TSPL-EZ est la famille de compatibilité et d'émulation de TSC, et non une autre manière d'écrire chaque commande TSPL. Le suffixe et les émulations prises en charge varient selon le modèle. TSC indique par exemple pour la RE310 le langage TSPL-EZC (EPL2, ZPL2, CPCL), or ESC-POS (page produit de la TSC RE310). D'autres modèles TSC peuvent afficher une variante TSPL-EZ différente ou un autre ensemble de compatibilités.
Pour une application d'étiquetage, la prise en charge native de TSPL a de la valeur quand les imprimantes TSC représentent une part significative du parc client. Les émulations rendent aussi une imprimante TSC utile en développement, mais elles ne prouvent pas que la sortie correspondra à une implémentation native du langage émulé dans tous les cas limites.
Brother, ce sont deux univers de commandes distincts
Brother est facile à mal classer, car ses gammes ne suivent pas toutes le même modèle d'intégration. La famille QL en est l'exemple le plus net. La matrice développeur de Brother indique que les QL-820NWB et QL-820NWBc prennent en charge Raster, ESC/P et P-touch Template. Elle indique que la QL-800 ne gère que Raster, et attribue à plusieurs autres modèles QL leurs propres combinaisons (matrice des modèles de la référence de commandes Brother).
Ce sont là les interfaces de commandes standard actuellement documentées pour la QL-820NWBc. Les suffixes de modèle et les variantes régionales comptent toutefois. Une ancienne fiche européenne officielle de la série QL-800 annonçait une émulation ZPL II pour la QL-820NWB upon request (fiche série QL-800 de Brother Europe). Vérifiez le suffixe du modèle, la région, le firmware et la configuration optionnelle avant d'affirmer sans nuance que toutes les QL-820 gèrent ZPL. Raster reste la voie directe clairement documentée sur cette génération de QL.
Convertissez toute l'étiquette en points, puis envoyez l'initialisation, les informations de support, les lignes raster et une commande d'impression. Idéal quand l'application gère déjà la mise en page et le rendu des codes-barres.
Envoyez des commandes de tracé et de texte plutôt qu'une image finalisée. Brother adapte ce langage à ses imprimantes : ce n'est pas l'ESC/POS orienté ticket.
Transférez un modèle préparé vers l'imprimante, puis remplissez les objets texte et code-barres depuis un lecteur, un ordinateur ou un autre appareil, sans reconstruire toute la mise en page.
La référence Raster de la série QL-800 de Brother indique qu'un travail contient des commandes d'initialisation, des codes de contrôle, des données raster et des commandes d'impression. Elle définit aussi, selon le modèle, les formats de page, les marges, la résolution, la compression, la coupe et les données raster bicolores (référence des commandes Raster Brother QL). Le raster simplifie donc la portabilité visuelle, mais ne supprime pas le travail spécifique à chaque appareil. L'intégration doit toujours gérer les bons identifiants de support, les dimensions en points, l'orientation, la compression, l'état et le comportement de coupe.
Brother Raster est un flux de commandes propriétaire propre à une famille de modèles. PWG Raster est un format de document normalisé, généralement soumis via IPP. Tous deux décrivent des pixels, mais leur structure, leurs commandes et leur interopérabilité diffèrent : ils ne sont pas interchangeables.
Certaines imprimantes Brother RJ, TD et TJ forment un groupe à part.
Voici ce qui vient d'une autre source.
-- pv_equiv track=rewrite | github.com/dmtwong/Brush_up_2 | Python/Interviewbit/hashing/has_AnIncrementProblem.py | solve
-- ===== SOURCE A (Python) =====
-- def solve(A):
--     unique = set()
--     result = []
--     n_A = len(A)
--     for i in range(n_A):
--         cur_i = A[i]
--         if cur_i in unique:
--             # unique.add(cur_i)
--             # result.append(cur_i)
--         # else:
--             ix_i = result.index(cur_i)
--             result[ix_i] += 1
--             unique.add(result[ix_i])
--         unique.add(cur_i)
--         result.append(cur_i)
--     return result
-- ===== SOURCE B (Python) =====
-- def _insort(h, i):
--     # insert i into ascending list h, after all elements <= i (scan from the right)
--     k = len(h)
--     while k > 0 and i < h[k-1]:
--         k -= 1
--     h.insert(k, i)
--
-- def solve(A):
--     res = []
--     pos = {}  # value -> ascending list of the indices of res currently holding that value
--     for x in A:
--         h = pos.get(x)
--         if h:
--             i = h.pop(0)            # first (leftmost) occurrence of x in res
--             res[i] += 1
--             _insort(pos.setdefault(res[i], []), i)
--         pos.setdefault(x, []).append(len(res))
--         res.append(x)
--     return res
-- ===== Notes on version B (the rewrite author's own statement) =====
-- stated objective: faster
-- what changed: Replaces the O(n) result.index scan (and the membership set) with a dict mapping each value to the ascending list of indices currently holding it, so the first occurrence is found by a dict lookup; indices are moved between the per-value lists as values are incremented.
import Mathlib
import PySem

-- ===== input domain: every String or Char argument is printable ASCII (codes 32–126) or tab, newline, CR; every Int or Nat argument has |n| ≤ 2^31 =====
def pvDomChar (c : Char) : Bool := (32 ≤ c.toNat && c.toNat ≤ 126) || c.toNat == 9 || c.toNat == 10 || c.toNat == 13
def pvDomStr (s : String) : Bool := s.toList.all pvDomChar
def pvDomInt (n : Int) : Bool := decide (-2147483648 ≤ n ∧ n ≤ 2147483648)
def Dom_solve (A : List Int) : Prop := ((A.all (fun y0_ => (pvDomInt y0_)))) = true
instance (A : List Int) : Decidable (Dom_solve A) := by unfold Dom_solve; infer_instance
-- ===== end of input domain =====

-- B replaces A's O(n) result.index scan by a dict value → ascending list of indices; objective: faster.

-- ===== PORT A =====
-- one iteration of A's loop body, state = (unique, result)
def stepA (s : PySem.Set Int × List Int) (cur : Int) : PySem.Set Int × List Int :=
  let s' :=
    if PySem.Set.contains s.1 cur then
      match PySem.List.index? s.2 cur with
      | some ix =>
          let w := s.2.getD ix 0 + 1
          (PySem.Set.add s.1 w, s.2.set ix w)
      | none => s  -- Python would raise ValueError here; proved unreachable (cur ∈ unique → cur ∈ result)
    else s
  (PySem.Set.add s'.1 cur, s'.2 ++ [cur])

def solve (A : List Int) : List Int :=
  ((PySem.List.pyRange 0 (A.length : Int) 1).foldl
      (fun s i => stepA s (PySem.List.pyGetD A i 0)) (PySem.Set.empty, [])).2

-- ===== PORT B =====
-- _insort: insert i into the ascending list h, scanning from the right
def insortDesc (i : Nat) : List Nat → List Nat
  | [] => [i]
  | y :: ys => if i < y then y :: insortDesc i ys else i :: y :: ys

def insort (i : Nat) (h : List Nat) : List Nat := (insortDesc i h.reverse).reverse

-- one iteration of B's loop body, state = (res, pos)
def stepB (s : List Int × PySem.Dict Int (List Nat)) (x : Int) : List Int × PySem.Dict Int (List Nat) :=
  let s' :=
    match PySem.Dict.getD s.2 x [] with      -- pos.get(x); None and [] are both falsy
    | [] => s
    | i :: t =>
        let w := s.1.getD i 0 + 1
        let pos' := PySem.Dict.insert s.2 x t                 -- h.pop(0)
        (s.1.set i w, PySem.Dict.insert pos' w (insort i (PySem.Dict.getD pos' w [])))
  (s'.1 ++ [x], PySem.Dict.insert s'.2 x (PySem.Dict.getD s'.2 x [] ++ [s'.1.length]))

def solve_alt (A : List Int) : List Int :=
  (A.foldl stepB ([], PySem.Dict.empty)).1

-- ===== PRECONDITION & SPEC =====
def Spec_solve (A : List Int) (out : List Int) : Prop := out = solve_alt A
instance (A : List Int) (out : List Int) : Decidable (Spec_solve A out) := by unfold Spec_solve; infer_instance

-- ===== CLAIM (what is proved, stated in full; the proofs are below) =====
def Claim_equal_solve : Prop := ∀ (A : List Int), Dom_solve A → Spec_solve A (solve A)

-- ===== LEMMAS AND PROOFS =====

-- the ascending list of the indices of res currently holding value v
def posns (res : List Int) (v : Int) : List Nat :=
  (List.range res.length).filter (fun j => res.getD j 0 == v)

theorem mem_posns {res : List Int} {v : Int} {j : Nat} :
    j ∈ posns res v ↔ j < res.length ∧ res.getD j 0 = v := by
  simp [posns, List.mem_filter, List.mem_range]

theorem posns_append_singleton (res : List Int) (c v : Int) :
    posns (res ++ [c]) v = posns res v ++ (if c = v then [res.length] else []) := by
  unfold posns
  rw [List.length_append, List.length_singleton, List.range_succ, List.filter_append]
  congr 1
  · apply List.filter_congr
    intro j hj
    rw [List.mem_range] at hj
    rw [List.getD_append _ _ _ _ hj]
  · simp
    split <;> simp_all

theorem pairwise_posns (res : List Int) (v : Int) : (posns res v).Pairwise (· < ·) := by
  exact (List.pairwise_lt_range).filter _

theorem posns_min {res : List Int} {v : Int} {i : Nat} {t : List Nat}
    (h : posns res v = i :: t) : ∀ j, j < i → res.getD j 0 ≠ v := by
  intro j hj hv
  have hjm : j ∈ posns res v := mem_posns.mpr ⟨lt_of_lt_of_le hj (by
      have := mem_posns.mp (h ▸ List.mem_cons_self (l := t)); omega), hv⟩
  rw [h] at hjm
  rcases List.mem_cons.mp hjm with rfl | hjt
  · omega
  · have := pairwise_posns res v
    rw [h] at this
    exact absurd (List.rel_of_pairwise_cons this hjt) (by omega)

theorem index?_of_minimal : ∀ {res : List Int} {v : Int} {i : Nat},
    i < res.length → res.getD i 0 = v → (∀ j, j < i → res.getD j 0 ≠ v) →
    PySem.List.index? res v = some i := by
  intro res
  induction res with
  | nil => intro v i hi; simp at hi
  | cons x xs ih =>
    intro v i hi hv hmin
    by_cases hx : x = v
    · subst hx
      have hi0 : i = 0 := by
        by_contra h0
        exact hmin 0 (by omega) (by simp)
      subst hi0
      exact PySem.List.index?_cons_self _ _
    · match i with
      | 0 => simp at hv; exact absurd hv hx
      | i' + 1 =>
        rw [PySem.List.index?_cons_of_ne _ hx,
          ih (by simpa using hi) (by simpa using hv)
            (fun j hj => by simpa using hmin (j + 1) (by omega))]
        rfl

theorem index?_of_posns_cons {res : List Int} {v : Int} {i : Nat} {t : List Nat}
    (h : posns res v = i :: t) : PySem.List.index? res v = some i := by
  have hm := mem_posns.mp (h ▸ List.mem_cons_self (l := t))
  exact index?_of_minimal hm.1 hm.2 (posns_min h)

theorem getD_set (res : List Int) (i j : Nat) (w : Int) (hi : i < res.length) :
    (res.set i w).getD j 0 = if j = i then w else res.getD j 0 := by
  rcases eq_or_ne j i with rfl | h
  · simp [List.getD_eq_getElem?_getD, List.getElem?_set_self, hi]
  · simp [List.getD_eq_getElem?_getD, List.getElem?_set_ne (by omega : i ≠ j), h]

theorem posns_set_ne {res : List Int} {v w : Int} {i : Nat}
    (hi : i < res.length) (hvw : v ≠ w) :
    posns (res.set i w) v = (posns res v).filter (fun j => j ≠ i) := by
  unfold posns
  rw [List.length_set, List.filter_filter]
  apply List.filter_congr
  intro j hj
  rw [getD_set res i j w hi]
  rcases eq_or_ne j i with rfl | h
  · simp [Ne.symm hvw]
  · simp [h]

theorem mem_insortDesc {i j : Nat} : ∀ {l : List Nat}, j ∈ insortDesc i l ↔ j = i ∨ j ∈ l := by
  intro l
  induction l with
  | nil => simp [insortDesc]
  | cons y ys ih =>
    simp only [insortDesc]
    split <;> simp [ih] <;> tauto

theorem pairwise_insortDesc {i : Nat} : ∀ {l : List Nat}, l.Pairwise (· > ·) → i ∉ l →
    (insortDesc i l).Pairwise (· > ·) := by
  intro l
  induction l with
  | nil => intro _ _; simp [insortDesc]
  | cons y ys ih =>
    intro hp hni
    rw [List.pairwise_cons] at hp
    simp only [insortDesc]
    split
    · rename_i hiy
      rw [List.pairwise_cons]
      refine ⟨fun j hj => ?_, ih hp.2 (fun h => hni (List.mem_cons_of_mem _ h))⟩
      rcases mem_insortDesc.mp hj with rfl | hj'
      · exact hiy
      · exact hp.1 j hj'
    · rename_i hiy
      have hyi : y < i := by
        rcases eq_or_ne i y with rfl | hne
        · exact absurd List.mem_cons_self hni
        · omega
      rw [List.pairwise_cons]
      exact ⟨fun j hj => by
        rcases List.mem_cons.mp hj with rfl | hj'
        · exact hyi
        · exact lt_trans (hp.1 j hj') hyi,
        List.pairwise_cons.mpr hp⟩

theorem mem_insort {i j : Nat} {l : List Nat} : j ∈ insort i l ↔ j = i ∨ j ∈ l := by
  simp [insort, mem_insortDesc]

theorem pairwise_insort {i : Nat} {l : List Nat} (hp : l.Pairwise (· < ·)) (hni : i ∉ l) :
    (insort i l).Pairwise (· < ·) := by
  unfold insort
  rw [List.pairwise_reverse]
  exact pairwise_insortDesc (List.pairwise_reverse.mpr hp) (by simpa using hni)

theorem eq_of_pairwise_lt_of_mem_iff {l₁ l₂ : List Nat}
    (h₁ : l₁.Pairwise (· < ·)) (h₂ : l₂.Pairwise (· < ·))
    (hm : ∀ j, j ∈ l₁ ↔ j ∈ l₂) : l₁ = l₂ := by
  have n₁ : l₁.Nodup := h₁.imp (fun h => Nat.ne_of_lt h)
  have n₂ : l₂.Nodup := h₂.imp (fun h => Nat.ne_of_lt h)
  exact ((List.perm_ext_iff_of_nodup n₁ n₂).mpr hm).eq_of_pairwise
    (fun a b _ _ h h' => le_antisymm h h') (h₁.imp le_of_lt) (h₂.imp le_of_lt)

theorem posns_set_self {res : List Int} {w : Int} {i : Nat}
    (hi : i < res.length) (hne : res.getD i 0 ≠ w) :
    posns (res.set i w) w = insort i (posns res w) := by
  have hni : i ∉ posns res w := fun h => hne (mem_posns.mp h).2
  apply eq_of_pairwise_lt_of_mem_iff (pairwise_posns _ _)
    (pairwise_insort (pairwise_posns _ _) hni)
  intro j
  rw [mem_insort, mem_posns, mem_posns, List.length_set, getD_set res i j w hi]
  rcases eq_or_ne j i with rfl | h
  · simp [hi]
  · simp [h]

theorem filter_ne_of_not_mem {l : List Nat} {i : Nat} (h : i ∉ l) :
    l.filter (fun j => j ≠ i) = l :=
  List.filter_eq_self.mpr (fun a ha => by simp; rintro rfl; exact h ha)

theorem insort_ne_nil {i : Nat} {l : List Nat} : insort i l ≠ [] :=
  List.ne_nil_of_mem (mem_insort.mpr (Or.inl rfl))

theorem main_fold (l : List Int) :
    ∀ (u : PySem.Set Int) (res : List Int) (pos : PySem.Dict Int (List Nat)),
      (∀ v : Int, v ∈ u ↔ posns res v ≠ []) →
      (∀ v : Int, PySem.Dict.getD pos v [] = posns res v) →
      (l.foldl stepA (u, res)).2 = (l.foldl stepB (res, pos)).1 := by
  induction l with
  | nil => intro u res pos _ _; rfl
  | cons c l ih =>
    intro u res pos hu hpos
    rw [List.foldl_cons, List.foldl_cons]
    rcases hc : posns res c with _ | ⟨i, t⟩
    · -- c not in result: both sides just append c
      have hcu : PySem.Set.contains u c = false := by
        rw [Bool.eq_false_iff]
        simp only [ne_eq, PySem.Set.contains_iff]
        exact fun h => (hu c).mp h hc
      have hnc : c ∉ u := fun h => (hu c).mp h hc
      have hA : stepA (u, res) c = (PySem.Set.add u c, res ++ [c]) := by
        simp [stepA, hnc]
      have hB : stepB (res, pos) c
          = (res ++ [c], PySem.Dict.insert pos c (posns res c ++ [res.length])) := by
        simp [stepB, hpos c, hc]
      rw [hA, hB]
      apply ih
      · intro v
        rw [PySem.Set.mem_add, hu v, posns_append_singleton]
        rcases eq_or_ne v c with rfl | h
        · simp
        · simp [h, Ne.symm h]
      · intro v
        rw [PySem.Dict.getD_insert, posns_append_singleton]
        rcases eq_or_ne v c with rfl | h
        · simp [hc]
        · simp [h, Ne.symm h, hpos v]
    · -- c occurs in result; i is its first index
      have hmem := mem_posns.mp (hc ▸ List.mem_cons_self (l := t))
      have hi : i < res.length := hmem.1
      have hcv : res.getD i 0 = c := hmem.2
      have hcu : PySem.Set.contains u c = true := by
        simp only [PySem.Set.contains_iff]
        exact (hu c).mpr (by rw [hc]; simp)
      have hcm : c ∈ u := (hu c).mpr (by rw [hc]; simp)
      have hidx : List.idxOf? c res = some i := by
        have h0 := index?_of_posns_cons hc
        rwa [PySem.List.index?_eq_idxOf?] at h0
      have hint : i ∉ t := by
        have := pairwise_posns res c
        rw [hc, List.pairwise_cons] at this
        exact fun h => absurd (this.1 i h) (by omega)
      have hA : stepA (u, res) c
          = (PySem.Set.add (PySem.Set.add u (c + 1)) c, res.set i (c + 1) ++ [c]) := by
        have hcv' : res[i]?.getD 0 = c := by rwa [List.getD_eq_getElem?_getD] at hcv
        simp [stepA, hcm, hidx, hcv']
      have hB : stepB (res, pos) c
          = (res.set i (c + 1) ++ [c],
             PySem.Dict.insert
               (PySem.Dict.insert (PySem.Dict.insert pos c t) (c + 1)
                 (insort i (posns res (c + 1))))
               c (t ++ [res.length])) := by
        simp only [stepB, hpos c, hc, hcv]
        have h1 : PySem.Dict.getD (PySem.Dict.insert pos c t) (c + 1) [] = posns res (c + 1) := by
          rw [PySem.Dict.getD_insert]
          simp [hpos (c + 1)]
        rw [h1]
        have h2 : PySem.Dict.getD
            (PySem.Dict.insert (PySem.Dict.insert pos c t) (c + 1) (insort i (posns res (c + 1))))
            c [] = t := by
          rw [PySem.Dict.getD_insert]
          simp [PySem.Dict.getD_insert]
        rw [h2, List.length_set]
      rw [hA, hB]
      apply ih
      · intro v
        rw [PySem.Set.mem_add, PySem.Set.mem_add, hu v, posns_append_singleton]
        rcases eq_or_ne v c with rfl | hvc
        · simp
        · rcases eq_or_ne v (c + 1) with rfl | hvw
          · rw [posns_set_self hi (by omega : res.getD i 0 ≠ c + 1)]
            simp [insort_ne_nil, hvc, Ne.symm hvc]
          · rw [posns_set_ne hi hvw, filter_ne_of_not_mem
              (fun h => hvc ((mem_posns.mp h).2.symm.trans hcv))]
            simp [hvc, hvw, Ne.symm hvc]
      · intro v
        rw [PySem.Dict.getD_insert, posns_append_singleton]
        rcases eq_or_ne v c with rfl | hvc
        · rw [posns_set_ne hi (by omega)]
          simp [hc]
          exact (List.filter_eq_self.mpr fun a ha => by
            simp only [decide_not, Bool.not_eq_eq_eq_not, Bool.not_true, decide_eq_false_iff_not]
            rintro rfl
            exact hint ha).symm
        · rw [PySem.Dict.getD_insert]
          rcases eq_or_ne v (c + 1) with rfl | hvw
          · rw [posns_set_self hi (by omega : res.getD i 0 ≠ c + 1)]
            simp [Ne.symm hvc]
          · rw [PySem.Dict.getD_insert, posns_set_ne hi hvw]
            simp only [if_neg hvc, if_neg hvw, hpos v]
            rw [filter_ne_of_not_mem (fun h => hvc ((mem_posns.mp h).2.symm.trans hcv))]
            simp [Ne.symm hvc]

-- ===== VERDICT (by name: the statement is the Claim_ definition above) =====
theorem solve_spec : Claim_equal_solve := by
  intro A _
  show solve A = solve_alt A
  unfold solve solve_alt
  rw [PySem.List.foldl_pyRange_zero_pyGetD' A 0 stepA (PySem.Set.empty, [])]
  exact main_fold A PySem.Set.empty [] PySem.Dict.empty
    (by simp [posns]) (by simp [posns])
Brother y documente FBPL ainsi que des émulations ZPL, EPL, CPCL, DPL ou ESC/POS selon le modèle. Sur la RJ-2035B, le firmware téléchargeable FBPL-EZC fournit EPL2, ZPL2 et CPCL, tandis que FBPL-EZP fournit EPL2, ZPL2 et ESC/POS. CPCL et ESC/POS ne doivent donc pas être promis ensemble sans vérifier le firmware installé (FAQ firmware Brother RJ). Le guide EPL dédié liste les commandes prises en charge par l'émulation (guide d'émulation EPL de Brother).
CPCL et ESC/POS : les voies mobiles et ticket
CPCL signifie Comtec Printer Control Language. Il associe un langage de composition d'étiquettes à un mode d'impression ligne à ligne et reste étroitement lié à l'impression mobile. Le guide CPCL actuel de Zebra est inhabituellement clair sur la stratégie : ZPL est privilégié pour les nouveaux développements, tandis que CPCL est maintenu sur certaines imprimantes Link-OS pour la rétrocompatibilité, les nouvelles fonctions ZPL n'arrivant généralement pas dans CPCL (guide CPCL de Zebra).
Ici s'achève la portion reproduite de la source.